What to do —
Looking through the listing that follows, count the lines that contain "objective" and give only that number.

The records —
-- pv_equiv track=rewrite | github.com/rsicarelli/fakt | scripts/convert-markdown.py | get_category_for_file
-- ===== SOURCE A (Python) =====
-- CATEGORY_MAPPING = {
--     "Getting Started": ["README"],
--     "Architecture": ["ARCHITECTURE", "METRO_FIR_IR_SPECIFICATIONS", "IR_NATIVE_DEMO", "IR_NATIVE_DEMONSTRATION"],
--     "Specifications": ["API_SPECIFICATIONS", "COMPILE_TIME_GENERIC_SOLUTIONS", "CODE_GENERATION_STRATEGIES"],
--     "Testing": ["TESTING_GUIDELINES", "TESTING_STATUS_REPORT", "TEST_COVERAGE_ANALYSIS"],
--     "Implementation": [
--         "CURRENT_STATUS", "IMPLEMENTATION_ROADMAP", "IMPLEMENTATION_DECISION",
--         "GENERIC_IMPLEMENTATION_PROGRESS", "GENERIC_TYPE_SCOPING_ANALYSIS",
--         "KOTLIN_COMPILER_IR_API_GUIDE", "FINAL_COMPILE_TIME_SOLUTION", "COMPILE_TIME_EXAMPLES"
--     ]
-- }
--
-- CATEGORY_INDEX_FILES = {
--     "Getting Started": "getting-started",
--     "Architecture": "architecture",
--     "Specifications": "specifications",
--     "Testing": "testing",
--     "Implementation": "implementation"
-- }
--
-- def get_category_for_file(filename: str) -> tuple[str | None, str | None]:
--     """
--     Get category name and index file for a given filename.
--     Returns (category_name, category_index_file) or (None, None) if not found.
--     """
--     # Check if this is a category index file
--     for category_name, index_file in CATEGORY_INDEX_FILES.items():
--         if filename == index_file:
--             return category_name, index_file
--
--     # Check if this is a regular doc file
--     for category_name, files in CATEGORY_MAPPING.items():
--         if filename in files:
--             index_file = CATEGORY_INDEX_FILES[category_name]
--             return category_name, index_file
--
--     return None, None
-- ===== SOURCE B (Python) =====
-- CATEGORY_MAPPING = {
--     "Getting Started": ["README"],
--     "Architecture": ["ARCHITECTURE", "METRO_FIR_IR_SPECIFICATIONS", "IR_NATIVE_DEMO", "IR_NATIVE_DEMONSTRATION"],
--     "Specifications": ["API_SPECIFICATIONS", "COMPILE_TIME_GENERIC_SOLUTIONS", "CODE_GENERATION_STRATEGIES"],
--     "Testing": ["TESTING_GUIDELINES", "TESTING_STATUS_REPORT", "TEST_COVERAGE_ANALYSIS"],
--     "Implementation": [
--         "CURRENT_STATUS", "IMPLEMENTATION_ROADMAP", "IMPLEMENTATION_DECISION",
--         "GENERIC_IMPLEMENTATION_PROGRESS", "GENERIC_TYPE_SCOPING_ANALYSIS",
--         "KOTLIN_COMPILER_IR_API_GUIDE", "FINAL_COMPILE_TIME_SOLUTION", "COMPILE_TIME_EXAMPLES"
--     ]
-- }
--
-- CATEGORY_INDEX_FILES = {
--     "Getting Started": "getting-started",
--     "Architecture": "architecture",
--     "Specifications": "specifications",
--     "Testing": "testing",
--     "Implementation": "implementation"
-- }
--
-- # One reverse table built once: filename -> (category, index_file).
-- FILE_TO_CATEGORY = {}
-- for _cat, _idx in CATEGORY_INDEX_FILES.items():
--     FILE_TO_CATEGORY[_idx] = (_cat, _idx)
-- for _cat, _files in CATEGORY_MAPPING.items():
--     _idx = CATEGORY_INDEX_FILES[_cat]
--     for _f in _files:
--         FILE_TO_CATEGORY[_f] = (_cat, _idx)
--
--
-- def get_category_for_file(filename: str) -> tuple:
--     """Single precomputed-table lookup instead of two sequential scans."""
--     return FILE_TO_CATEGORY.get(filename, (None, None))
-- ===== Notes on version B (the rewrite author's own statement) =====
-- stated objective: simpler
-- what changed: Replaces the two sequential scans (over CATEGORY_INDEX_FILES then CATEGORY_MAPPING with an inner membership test) by one reverse lookup table filename -> (category, index_file) built once at module load; the function body becomes a single dict.get. The index-file names and doc filenames are disjoint, so priority order is irrelevant.
import Mathlib
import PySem

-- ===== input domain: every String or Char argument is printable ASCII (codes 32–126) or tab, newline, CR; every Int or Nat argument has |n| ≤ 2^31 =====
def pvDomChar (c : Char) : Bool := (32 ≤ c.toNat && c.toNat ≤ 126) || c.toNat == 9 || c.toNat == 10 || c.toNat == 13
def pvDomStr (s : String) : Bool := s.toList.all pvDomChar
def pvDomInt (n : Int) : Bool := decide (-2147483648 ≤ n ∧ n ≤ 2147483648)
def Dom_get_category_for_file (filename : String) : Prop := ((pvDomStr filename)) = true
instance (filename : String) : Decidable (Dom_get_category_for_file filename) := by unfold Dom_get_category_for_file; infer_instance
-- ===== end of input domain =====

-- B replaces A's two sequential scans by one reverse lookup table built once; objective: simpler.

-- ===== PORT A =====
def CATEGORY_MAPPING : PySem.Dict String (List String) := PySem.Dict.ofList [
  ("Getting Started", ["README"]),
  ("Architecture", ["ARCHITECTURE", "METRO_FIR_IR_SPECIFICATIONS", "IR_NATIVE_DEMO", "IR_NATIVE_DEMONSTRATION"]),
  ("Specifications", ["API_SPECIFICATIONS", "COMPILE_TIME_GENERIC_SOLUTIONS", "CODE_GENERATION_STRATEGIES"]),
  ("Testing", ["TESTING_GUIDELINES", "TESTING_STATUS_REPORT", "TEST_COVERAGE_ANALYSIS"]),
  ("Implementation", ["CURRENT_STATUS", "IMPLEMENTATION_ROADMAP", "IMPLEMENTATION_DECISION",
    "GENERIC_IMPLEMENTATION_PROGRESS", "GENERIC_TYPE_SCOPING_ANALYSIS",
    "KOTLIN_COMPILER_IR_API_GUIDE", "FINAL_COMPILE_TIME_SOLUTION", "COMPILE_TIME_EXAMPLES"])]

def CATEGORY_INDEX_FILES : PySem.Dict String String := PySem.Dict.ofList [
  ("Getting Started", "getting-started"),
  ("Architecture", "architecture"),
  ("Specifications", "specifications"),
  ("Testing", "testing"),
  ("Implementation", "implementation")]

-- first loop of A: early return over CATEGORY_INDEX_FILES.items()
def getCatLoop1 : List (String × String) → String → Option (Option String × Option String)
  | [], _ => none
  | (c, i) :: rest, f => if f == i then some (some c, some i) else getCatLoop1 rest f

-- second loop of A: early return over CATEGORY_MAPPING.items(); the inner
-- CATEGORY_INDEX_FILES[category_name] lookup is a Dict.get? (its key is always present here)
def getCatLoop2 : List (String × List String) → String → Option (Option String × Option String)
  | [], _ => none
  | (c, files) :: rest, f =>
      if files.contains f then some (some c, PySem.Dict.get? CATEGORY_INDEX_FILES c)
      else getCatLoop2 rest f

def get_category_for_file (filename : String) : Option String × Option String :=
  match getCatLoop1 CATEGORY_INDEX_FILES.items filename with
  | some r => r
  | none =>
    match getCatLoop2 CATEGORY_MAPPING.items filename with
    | some r => r
    | none => (none, none)

-- ===== PORT B =====
-- the reverse table of Source B, built once by the same two registration loops
def FILE_TO_CATEGORY : PySem.Dict String (Option String × Option String) :=
  let d := CATEGORY_INDEX_FILES.items.foldl
    (fun d p => d.insert p.2 (some p.1, some p.2)) PySem.Dict.empty
  CATEGORY_MAPPING.items.foldl
    (fun d p =>
      let idx := PySem.Dict.get? CATEGORY_INDEX_FILES p.1
      p.2.foldl (fun d f => d.insert f (some p.1, idx)) d) d

def get_category_for_file_alt (filename : String) : Option String × Option String :=
  FILE_TO_CATEGORY.getD filename (none, none)

-- ===== PRECONDITION & SPEC =====
def Spec_get_category_for_file (filename : String) (out : Option String × Option String) : Prop := out = get_category_for_file_alt filename
instance (filename : String) (out : Option String × Option String) : Decidable (Spec_get_category_for_file filename out) := by unfold Spec_get_category_for_file; infer_instance

-- ===== CLAIM (what is proved, stated in full; the proofs are below) =====
def Claim_equal_get_category_for_file : Prop := ∀ (filename : String), Dom_get_category_for_file filename → Spec_get_category_for_file filename (get_category_for_file filename)

-- ===== LEMMAS AND PROOFS =====
-- all filenames either program ever matches (= FILE_TO_CATEGORY.keys, in order)
def pvAllNames : List String :=
  ["getting-started", "architecture", "specifications", "testing", "implementation",
   "README",
   "ARCHITECTURE", "METRO_FIR_IR_SPECIFICATIONS", "IR_NATIVE_DEMO", "IR_NATIVE_DEMONSTRATION",
   "API_SPECIFICATIONS", "COMPILE_TIME_GENERIC_SOLUTIONS", "CODE_GENERATION_STRATEGIES",
   "TESTING_GUIDELINES", "TESTING_STATUS_REPORT", "TEST_COVERAGE_ANALYSIS",
   "CURRENT_STATUS", "IMPLEMENTATION_ROADMAP", "IMPLEMENTATION_DECISION",
   "GENERIC_IMPLEMENTATION_PROGRESS", "GENERIC_TYPE_SCOPING_ANALYSIS",
   "KOTLIN_COMPILER_IR_API_GUIDE", "FINAL_COMPILE_TIME_SOLUTION", "COMPILE_TIME_EXAMPLES"]

theorem pvAlt_not_found (f : String) (h : f ∉ pvAllNames) :
    get_category_for_file_alt f = (none, none) := by
  have hk : FILE_TO_CATEGORY.keys = pvAllNames := by rfl
  rw [get_category_for_file_alt, PySem.Dict.getD_of_not_contains]
  rw [PySem.Dict.contains_eq_decide_mem_keys, hk]
  simp [h]

theorem pvA_not_found (f : String) (h : f ∉ pvAllNames) :
    get_category_for_file f = (none, none) := by
  have hI : CATEGORY_INDEX_FILES.items =
    [("Getting Started", "getting-started"), ("Architecture", "architecture"),
     ("Specifications", "specifications"), ("Testing", "testing"),
     ("Implementation", "implementation")] := by rfl
  have hM : CATEGORY_MAPPING.items =
    [("Getting Started", ["README"]),
     ("Architecture", ["ARCHITECTURE", "METRO_FIR_IR_SPECIFICATIONS", "IR_NATIVE_DEMO", "IR_NATIVE_DEMONSTRATION"]),
     ("Specifications", ["API_SPECIFICATIONS", "COMPILE_TIME_GENERIC_SOLUTIONS", "CODE_GENERATION_STRATEGIES"]),
     ("Testing", ["TESTING_GUIDELINES", "TESTING_STATUS_REPORT", "TEST_COVERAGE_ANALYSIS"]),
     ("Implementation", ["CURRENT_STATUS", "IMPLEMENTATION_ROADMAP", "IMPLEMENTATION_DECISION",
       "GENERIC_IMPLEMENTATION_PROGRESS", "GENERIC_TYPE_SCOPING_ANALYSIS",
       "KOTLIN_COMPILER_IR_API_GUIDE", "FINAL_COMPILE_TIME_SOLUTION", "COMPILE_TIME_EXAMPLES"])] := by rfl
  simp only [pvAllNames, List.mem_cons, List.not_mem_nil, or_false, not_or] at h
  obtain ⟨h1,h2,h3,h4,h5,h6,h7,h8,h9,h10,h11,h12,h13,h14,h15,h16,h17,h18,h19,h20,h21,h22,h23,h24⟩ := h
  simp [get_category_for_file, hI, hM, getCatLoop1, getCatLoop2,
    h1,h2,h3,h4,h5,h6,h7,h8,h9,h10,h11,h12,h13,h14,h15,h16,h17,h18,h19,h20,h21,h22,h23,h24]

-- ===== VERDICT (by name: the statement is the Claim_ definition above) =====
theorem get_category_for_file_spec : Claim_equal_get_category_for_file := by
  intro f _
  show get_category_for_file f = get_category_for_file_alt f
  by_cases h : f ∈ pvAllNames
  · fin_cases h <;> rfl
  · rw [pvA_not_found f h, pvAlt_not_found f h]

Response —
2